• WHAT TO WORK ON
Using the data that follows, return exactly the lines from the one that contains "-- facts about the new state" through the one that contains "0 (by omega)]", ends included.

Collected data
theorem go_spec (tree : List (List Int)) (hok : TreeOK tree) (fuel : Nat)
    (hdfs : DfsSpec tree fuel) :
    ∀ (succs : List Int) (s : Int) (vis chk : List Int),
      StInv tree vis chk → VOK tree.length s →
      (∀ x ∈ succs, EE tree s x) →
      (∀ x ∈ tree.getD (VIdx tree.length s) [], x ∈ succs ∨ BlackP tree.length vis chk x) →
      vis.getD (VIdx tree.length s) 0 ≠ 0 →
      chk.getD (VIdx tree.length s) 0 ≠ 0 →
      (∀ g : Int, VOK tree.length g → GrayP tree.length vis g →
        ∃ g', VIdx tree.length g' = VIdx tree.length g ∧ RR tree g' s) →
      RR tree 0 s → UC chk < fuel →
      ((pvGo fuel tree s succs vis chk).1 = true → CycR tree) ∧
      ((pvGo fuel tree s succs vis chk).1 = false →
        StInv tree (pvGo fuel tree s succs vis chk).2.1 (pvGo fuel tree s succs vis chk).2.2 ∧
        (∀ i : Nat, (pvGo fuel tree s succs vis chk).2.1.getD i 0 =
          (vis.set (VIdx tree.length s) 0).getD i 0) ∧
        (∀ i : Nat, chk.getD i 0 ≠ 0 → (pvGo fuel tree s succs vis chk).2.2.getD i 0 ≠ 0)) := by
  intro succs
  induction succs with
  | nil =>
    intro s vis chk hinv hsok _ hproc hgray hchks hgr hr0 hfuel
    rcases hinv with ⟨hvl, hcl, hgc, hbc, hbs⟩
    have hslt : VIdx tree.length s < tree.length := VIdx_lt_aux tree.length s hsok
    have hbr : pvGo fuel tree s [] vis chk = (false, PySem.List.pySetD vis s 0, chk) := by
      simp only [pvGo]
    rw [hbr]
    have hset : PySem.List.pySetD vis s 0 = vis.set (VIdx tree.length s) 0 := by
      have := pvSetD_bridge vis s (0 : Int) (by rw [hvl]; exact hsok)
      rw [this, hvl]
    rw [hset]
    refine ⟨(fun h => nomatch h), fun _ => ?_⟩
    -- facts about the new state
    have hvl' : (vis.set (VIdx tree.length s) 0).length = tree.length := by simp [hvl]
    have hgetset : ∀ i : Nat, (vis.set (VIdx tree.length s) 0).getD i 0 =
        if i = VIdx tree.length s then 0 else vis.getD i 0 := by
      intro i
      by_cases hi : i = VIdx tree.length s
      · subst hi; rw [if_pos rfl, getD_set_eq vis _ 0 (by omega)]
      · rw [if_neg hi, getD_set_ne vis _ i 0 hi]
    -- all successors of s are black in the old state
    have hsblack : ∀ x ∈ tree.getD (VIdx tree.length s) [], BlackP tree.length vis chk x := by
      intro x hx
      rcases hproc x hx with h | h
      · cases h
      · exact h
    -- new black predicate
    have hnb : ∀ x : Int, BlackP tree.length (vis.set (VIdx tree.length s) 0) chk x ↔
        (BlackP tree.length vis chk x ∨
          (VIdx tree.length x = VIdx tree.length s ∧ chk.getD (VIdx tree.length s) 0 ≠ 0)) := by
      intro x
      unfold BlackP
      rw [hgetset]
      by_cases hx : VIdx tree.length x = VIdx tree.length s
      · rw [if_pos hx, hx]
        constructor
        · intro ⟨h1, _⟩; exact Or.inr ⟨rfl, h1⟩
        · intro h
          rcases h with ⟨h1, h2⟩ | ⟨_, h2⟩
          · exact ⟨h2 ▸ h1, rfl⟩
          · exact ⟨h2, rfl⟩
      · rw [if_neg hx]
        constructor
        · intro h; exact Or.inl h
        · intro h
          rcases h with h | ⟨h1, _⟩
          · exact h
          · exact absurd h1 hx
    -- old blacks do not sit on s's slot
    have hob : ∀ x : Int, BlackP tree.length vis chk x → VIdx tree.length x ≠ VIdx tree.length s := by
      intro x hx heq
      rcases hx with ⟨_, h2⟩
      rw [heq] at h2
      exact hgray h2
    -- ¬ TransGen x x for x on s's slot
    have hnocyc_s : ∀ x : Int, VIdx tree.length x = VIdx tree.length s →
        ¬ Relation.TransGen (EE tree) x x := by
      intro x hxs ht
      rcases transgen_wk tree x x ht with ⟨k, hk1, hk⟩
      rcases (wk_succ_left tree (k - 1) x x).1 (by
        have : k - 1 + 1 = k := by omega
        rw [this]; exact hk) with ⟨w, he, hw⟩
      have hew : EE tree s w := (EE_congr tree x s w hxs).1 he
      have hwb : BlackP tree.length vis chk w := hsblack w hew
      have hwok : VOK tree.length w := EE_valid tree hok s w hew
      have hxb := black_reach tree hok vis chk hbc w x hwok hwb (wk_reach tree _ w x hw)
      exact (hob x hxb.2) hxs
    refine ⟨⟨by simpa using hvl, hcl, ?_, ?_, ?_⟩, fun i => rfl, fun _ h => h⟩
    · -- gray ⊆ chk in the new state
      intro v hv
      unfold GrayP at hv
      rw [hgetset] at hv
      by_cases hvs : VIdx tree.length v = VIdx tree.length s
      · rw [if_pos hvs] at hv; omega
      · rw [if_neg hvs] at hv; exact hgc v hv
    · -- black closure in the new state
      intro b hbok hb w hew
      have hwok : VOK tree.length w := EE_valid tree hok b w hew
      rcases (hnb b).1 hb with hbold | ⟨hbs', _⟩
      · have := hbc b hbok hbold w hew
        exact (hnb w).2 (Or.inl this)
      · have hesw : EE tree s w := (EE_congr tree b s w hbs').1 hew
        exact (hnb w).2 (Or.inl (hsblack w hesw))
    · -- black safety in the new state
      intro b hbok hb v hrv ht
      rcases (hnb b).1 hb with hbold | ⟨hbs', _⟩
      · exact hbs b hbok hbold v hrv ht
      · -- b sits on s's slot
        rcases (Relation.reflTransGen_iff_eq_or_transGen.1 hrv) with heq | htbv
        · subst heq; exact hnocyc_s v hbs' ht
        · rcases transgen_wk tree b v htbv with ⟨k, hk1, hk⟩
          rcases (wk_succ_left tree (k - 1) b v).1 (by
            have : k - 1 + 1 = k := by omega
            rw [this]; exact hk) with ⟨w, he, hw⟩
          have hew : EE tree s w := (EE_congr tree b s w hbs').1 he
          have hwb : BlackP tree.length vis chk w := hsblack w hew
          have hwok : VOK tree.length w := EE_valid tree hok s w hew
          exact hbs w hwok hwb v (wk_reach tree _ w v hw) ht
  | cons nxt rest ih =>
    intro s vis chk hinv hsok hsucc hproc hviss hchks hgrays hr0 hfuel
    have hinv' := hinv
    rcases hinv' with ⟨hvl, hcl, hgc, hbc, hbs⟩
    have henxt : EE tree s nxt := hsucc nxt List.mem_cons_self
    have hnok : VOK tree.length nxt := EE_valid tree hok s nxt henxt
    have hnlt : VIdx tree.length nxt < tree.length := VIdx_lt_aux tree.length nxt hnok
    have hchkb : PySem.List.pyGetD chk nxt 0 = chk.getD (VIdx tree.length nxt) 0 := by
      have := pvGetD_bridge chk nxt 0 (by rw [hcl]; exact hnok)
      rw [this, hcl]
    have hvisb : PySem.List.pyGetD vis nxt 0 = vis.getD (VIdx tree.length nxt) 0 := by
      have := pvGetD_bridge vis nxt 0 (by rw [hvl]; exact hnok)
      rw [this, hvl]
    by_cases hchk : chk.getD (VIdx tree.length nxt) 0 = 0
    · -- nxt unchecked: recurse
      have hd := hdfs nxt vis chk hinv hnok hchk
        (by
          intro g hgok hgray
          rcases hgrays g hgok hgray with ⟨g', hg1, hg2⟩
          exact ⟨g', hg1, Relation.ReflTransGen.tail hg2 henxt⟩)
        (Relation.ReflTransGen.tail hr0 henxt) hfuel
      rcases hd with ⟨hdt, hdf⟩
      by_cases hrt : (pvDfs fuel tree nxt vis chk).1 = true
      · have hbr : pvGo fuel tree s (nxt :: rest) vis chk = pvDfs fuel tree nxt vis chk := by
          simp only [pvGo]
          rw [if_pos (by rw [hchkb]; exact hchk), if_pos hrt]
        rw [hbr]
        refine ⟨fun _ => hdt hrt, fun hf => ?_⟩
        rw [hrt] at hf; cases hf
      · have hrf : (pvDfs fuel tree nxt vis chk).1 = false := by
          cases h : (pvDfs fuel tree nxt vis chk).1
          · rfl
          · exact absurd h hrt
        rcases hdf hrf with ⟨hinv2, hvis2, hchk2, hchknxt2⟩
        have hinv2' := hinv2
        rcases hinv2' with ⟨hvl2, hcl2, hgc2, hbc2, hbs2⟩
        -- the visited check on nxt fails: vis is restored and nxt was not gray
        have hvnxt : vis.getD (VIdx tree.length nxt) 0 = 0 := by
          by_contra hc
          exact (hgc nxt hc) hchk
        have hvisb2 : PySem.List.pyGetD (pvDfs fuel tree nxt vis chk).2.1 nxt 0 =
            (pvDfs fuel tree nxt vis chk).2.1.getD (VIdx tree.length nxt) 0 := by
          have := pvGetD_bridge (pvDfs fuel tree nxt vis chk).2.1 nxt 0 (by rw [hvl2]; exact hnok)
          rw [this, hvl2]
        have hvcheck : ¬ (PySem.List.pyGetD (pvDfs fuel tree nxt vis chk).2.1 nxt 0 ≠ 0) := by
          rw [hvisb2, hvis2 (VIdx tree.length nxt), hvnxt]
          simp
        have hbr : pvGo fuel tree s (nxt :: rest) vis chk =
            pvGo fuel tree s rest (pvDfs fuel tree nxt vis chk).2.1 (pvDfs fuel tree nxt vis chk).2.2 := by
          simp only [pvGo]
          rw [if_pos (by rw [hchkb]; exact hchk), if_neg (by rw [hrf]; simp), if_neg hvcheck]
        rw [hbr]
        -- continue with the remaining siblings from the returned state
        have hih := ih s (pvDfs fuel tree nxt vis chk).2.1 (pvDfs fuel tree nxt vis chk).2.2
          hinv2 hsok
          (fun x hx => hsucc x (List.mem_cons_of_mem nxt hx))
          (by
            intro x hx
            rcases hproc x hx with hx' | hxb
            · rcases List.mem_cons.1 hx' with rfl | hx''
              · right
                refine ⟨hchknxt2, ?_⟩
                rw [hvis2 (VIdx tree.length x)]
                exact hvnxt
              · exact Or.inl hx''
            · right
              rcases hxb with ⟨hb1, hb2⟩
              refine ⟨hchk2 _ hb1, ?_⟩
              rw [hvis2 _]
              exact hb2)
          (by rw [hvis2 _]; exact hviss)
          (hchk2 _ hchks)
          (by
            intro g hgok hgray
            unfold GrayP at hgray
            rw [hvis2 _] at hgray
            exact hgrays g hgok hgray)
          hr0
          (by
            have hle := UC_mono chk (pvDfs fuel tree nxt vis chk).2.2 (by rw [hcl2, hcl]) hchk2
            omega)
        rcases hih with ⟨hih1, hih2⟩
        refine ⟨hih1, fun hf => ?_⟩
        rcases hih2 hf with ⟨hinv3, hvis3, hchk3⟩
        refine ⟨hinv3, ?_, fun i hi => hchk3 i (hchk2 i hi)⟩
        intro i
        rw [hvis3 i]
        by_cases his : i = VIdx tree.length s
        · subst his
          rw [getD_set_eq _ _ 0 (by rw [hvl2]; exact VIdx_lt_aux tree.length s hsok),
            getD_set_eq _ _ 0 (by rw [hvl]; exact VIdx_lt_aux tree.length s hsok)]
        · rw [getD_set_ne _ _ i 0 his, getD_set_ne _ _ i 0 his]
          exact hvis2 i
    · -- nxt already checked
      by_cases hvis : vis.getD (VIdx tree.length nxt) 0 ≠ 0
      · have hbr : pvGo fuel tree s (nxt :: rest) vis chk = (true, vis, chk) := by
          simp only [pvGo]
          rw [if_neg (by rw [hchkb]; exact hchk), if_pos (by rw [hvisb]; exact hvis)]
        rw [hbr]
        refine ⟨fun _ => ?_, fun hf => by cases hf⟩
        -- nxt is gray: a cycle through nxt
        rcases hgrays nxt hnok hvis with ⟨nxt', hn1, hn2⟩
        have ht' : Relation.TransGen (EE tree) nxt' nxt := Relation.TransGen.tail' hn2 henxt
        rcases transgen_wk tree nxt' nxt ht' with ⟨k, hk1, hk⟩
        have hcycle : Relation.TransGen (EE tree) nxt nxt :=
          wk_trans tree k nxt nxt hk1 (wk_congr_start tree k nxt' nxt nxt hk1 hn1 hk)
        exact ⟨nxt, Relation.ReflTransGen.tail hr0 henxt, hcycle⟩
      · have hbr : pvGo fuel tree s (nxt :: rest) vis chk = pvGo fuel tree s rest vis chk := by
          simp only [pvGo]
          rw [if_neg (by rw [hchkb]; exact hchk), if_neg (by rw [hvisb]; exact hvis)]
        rw [hbr]
        -- nxt is black: skip it
        have hnbl : BlackP tree.length vis chk nxt := ⟨hchk, by omega⟩
        exact ih s vis chk hinv hsok
          (fun x hx => hsucc x (List.mem_cons_of_mem nxt hx))
          (by
            intro x hx
            rcases hproc x hx with hx' | hxb
            · rcases List.mem_cons.1 hx' with rfl | hx''
              · exact Or.inr hnbl
              · exact Or.inl hx''
            · exact Or.inr hxb)
          hviss hchks hgrays hr0 hfuel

• SOLUTION TO THE PROBLEM
    -- facts about the new state
    have hvl' : (vis.set (VIdx tree.length s) 0).length = tree.length := by simp [hvl]
    have hgetset : ∀ i : Nat, (vis.set (VIdx tree.length s) 0).getD i 0 =
        if i = VIdx tree.length s then 0 else vis.getD i 0 := by
      intro i
      by_cases hi : i = VIdx tree.length s
      · subst hi; rw [if_pos rfl, getD_set_eq vis _ 0 (by omega)]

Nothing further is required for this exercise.